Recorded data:
○ ○ ○ ○ ○ ○ ○

-- pv_equiv track=rewrite | github.com/kingofall410/card_seller | services/text.py | find_brand_phrases
-- ===== SOURCE A (Python) =====
-- def find_brand_phrases(words, brand_set, max_len=4):
--     found = []
--     for n in range(max_len, 0, -1):  # Try longer phrases first
--         for i in range(len(words) - n + 1):
--             phrase = " ".join(words[i:i+n])
--             if phrase in brand_set:
--                 found.append((i, n, phrase))
--     return found
-- ===== SOURCE B (Python) =====
-- def find_brand_phrases(words, brand_set, max_len=4):
--     # Position-major single pass: grow each phrase incrementally, bucket hits by length,
--     # then emit buckets from longest to shortest.
--     buckets = {}
--     L = len(words)
--     for i in range(L):
--         phrase = ""
--         for k in range(i, min(i + max_len, L)):
--             phrase = words[k] if k == i else phrase + " " + words[k]
--             if phrase in brand_set:
--                 buckets.setdefault(k - i + 1, []).append((i, k - i + 1, phrase))
--     out = []
--     for n in sorted(buckets, reverse=True):
--         out.extend(buckets[n])
--     return out
-- ===== Notes on version B (the rewrite author's own statement) =====
-- stated objective: alternative
-- what changed: Replaces A's length-major nested scan that re-slices and re-joins every window with a single position-major pass that grows each phrase incrementally word by word and buckets hits by phrase length in a dict, then emits the buckets in descending length order.
import Mathlib
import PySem

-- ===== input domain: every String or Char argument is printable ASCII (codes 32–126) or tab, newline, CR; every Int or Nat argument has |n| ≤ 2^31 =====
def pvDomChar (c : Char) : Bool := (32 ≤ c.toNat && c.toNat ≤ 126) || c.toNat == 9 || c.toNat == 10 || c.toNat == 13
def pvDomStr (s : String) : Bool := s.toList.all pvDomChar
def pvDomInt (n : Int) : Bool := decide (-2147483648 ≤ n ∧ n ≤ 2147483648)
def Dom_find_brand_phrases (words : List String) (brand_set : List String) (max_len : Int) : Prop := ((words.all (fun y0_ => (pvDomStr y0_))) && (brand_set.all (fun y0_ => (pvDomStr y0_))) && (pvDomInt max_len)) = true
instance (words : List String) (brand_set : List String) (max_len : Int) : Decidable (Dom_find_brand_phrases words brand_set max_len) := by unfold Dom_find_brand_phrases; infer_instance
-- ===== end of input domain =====

-- B replaces A's length-major re-slice-and-join scan by a single position-major pass with
-- incremental phrase growth and length-keyed buckets (objective: alternative, same cost).

-- ===== PORT A =====
def find_brand_phrases (words : List String) (brand_set : List String) (max_len : Int) : List (Int × Int × String) :=
  (PySem.List.pyRange max_len 0 (-1)).foldl (fun found n =>
    (PySem.List.pyRange 0 (PySem.List.len words - n + 1) 1).foldl (fun found i =>
      let phrase := PySem.Str.join " " (PySem.List.slice words (some i) (some (i + n)))
      if phrase ∈ brand_set then found ++ [(i, n, phrase)] else found) found) []

-- ===== PORT B =====
-- one step of Source B's inner loop: extend the phrase by words[k] and record a hit;
-- words[k] is read with pyGetD "" — exact here since the loop keeps 0 ≤ i ≤ k < len(words)
def altStep (words : List String) (brand_set : List String) (i : Int)
    (st : PySem.Dict Int (List (Int × Int × String)) × String) (k : Int) :
    PySem.Dict Int (List (Int × Int × String)) × String :=
  let phrase := if k = i then PySem.List.pyGetD words k ""
                else st.2 ++ " " ++ PySem.List.pyGetD words k ""
  if phrase ∈ brand_set then
    (st.1.modify (k - i + 1) [] (· ++ [(i, k - i + 1, phrase)]), phrase)
  else (st.1, phrase)

-- Source B's inner loop for one start position i (buckets.setdefault(n, []).append(t) is Dict.modify n [] (· ++ [t]))
def altRow (words : List String) (brand_set : List String) (max_len : Int)
    (buckets : PySem.Dict Int (List (Int × Int × String))) (i : Int) :
    PySem.Dict Int (List (Int × Int × String)) :=
  ((PySem.List.pyRange i (min (i + max_len) (PySem.List.len words)) 1).foldl
    (altStep words brand_set i) (buckets, "")).1

def find_brand_phrases_alt (words : List String) (brand_set : List String) (max_len : Int) : List (Int × Int × String) :=
  let buckets := (PySem.List.pyRange 0 (PySem.List.len words) 1).foldl
    (altRow words brand_set max_len) PySem.Dict.empty
  (PySem.List.sorted buckets.keys id true).foldl (fun out n => out ++ buckets.getD n []) []

-- ===== PRECONDITION & SPEC =====
def Spec_find_brand_phrases (words : List String) (brand_set : List String) (max_len : Int) (out : List (Int × Int × String)) : Prop := out = find_brand_phrases_alt words brand_set max_len
instance (words : List String) (brand_set : List String) (max_len : Int) (out : List (Int × Int × String)) : Decidable (Spec_find_brand_phrases words brand_set max_len out) := by unfold Spec_find_brand_phrases; infer_instance

-- ===== CLAIM (what is proved, stated in full; the proofs are below) =====
def Claim_equal_find_brand_phrases : Prop := ∀ (words : List String) (brand_set : List String) (max_len : Int), Dom_find_brand_phrases words brand_set max_len → Spec_find_brand_phrases words brand_set max_len (find_brand_phrases words brand_set max_len)

-- ===== LEMMAS AND PROOFS =====
def phr (w : List String) (i n : Nat) : String := PySem.Str.join " " ((w.drop i).take n)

○ ○ ○ ○ ○ ○ ○

- Task instructions
The lines above starting at the one that contains "let phrase := PySem.Str.join" and ending at the one that contains "-- one step" must be transcribed exactly, and no other lines may appear.

- Solution for this exercise
      let phrase := PySem.Str.join " " (PySem.List.slice words (some i) (some (i + n)))
      if phrase ∈ brand_set then found ++ [(i, n, phrase)] else found) found) []

-- ===== PORT B =====
-- one step of Source B's inner loop: extend the phrase by words[k] and record a hit;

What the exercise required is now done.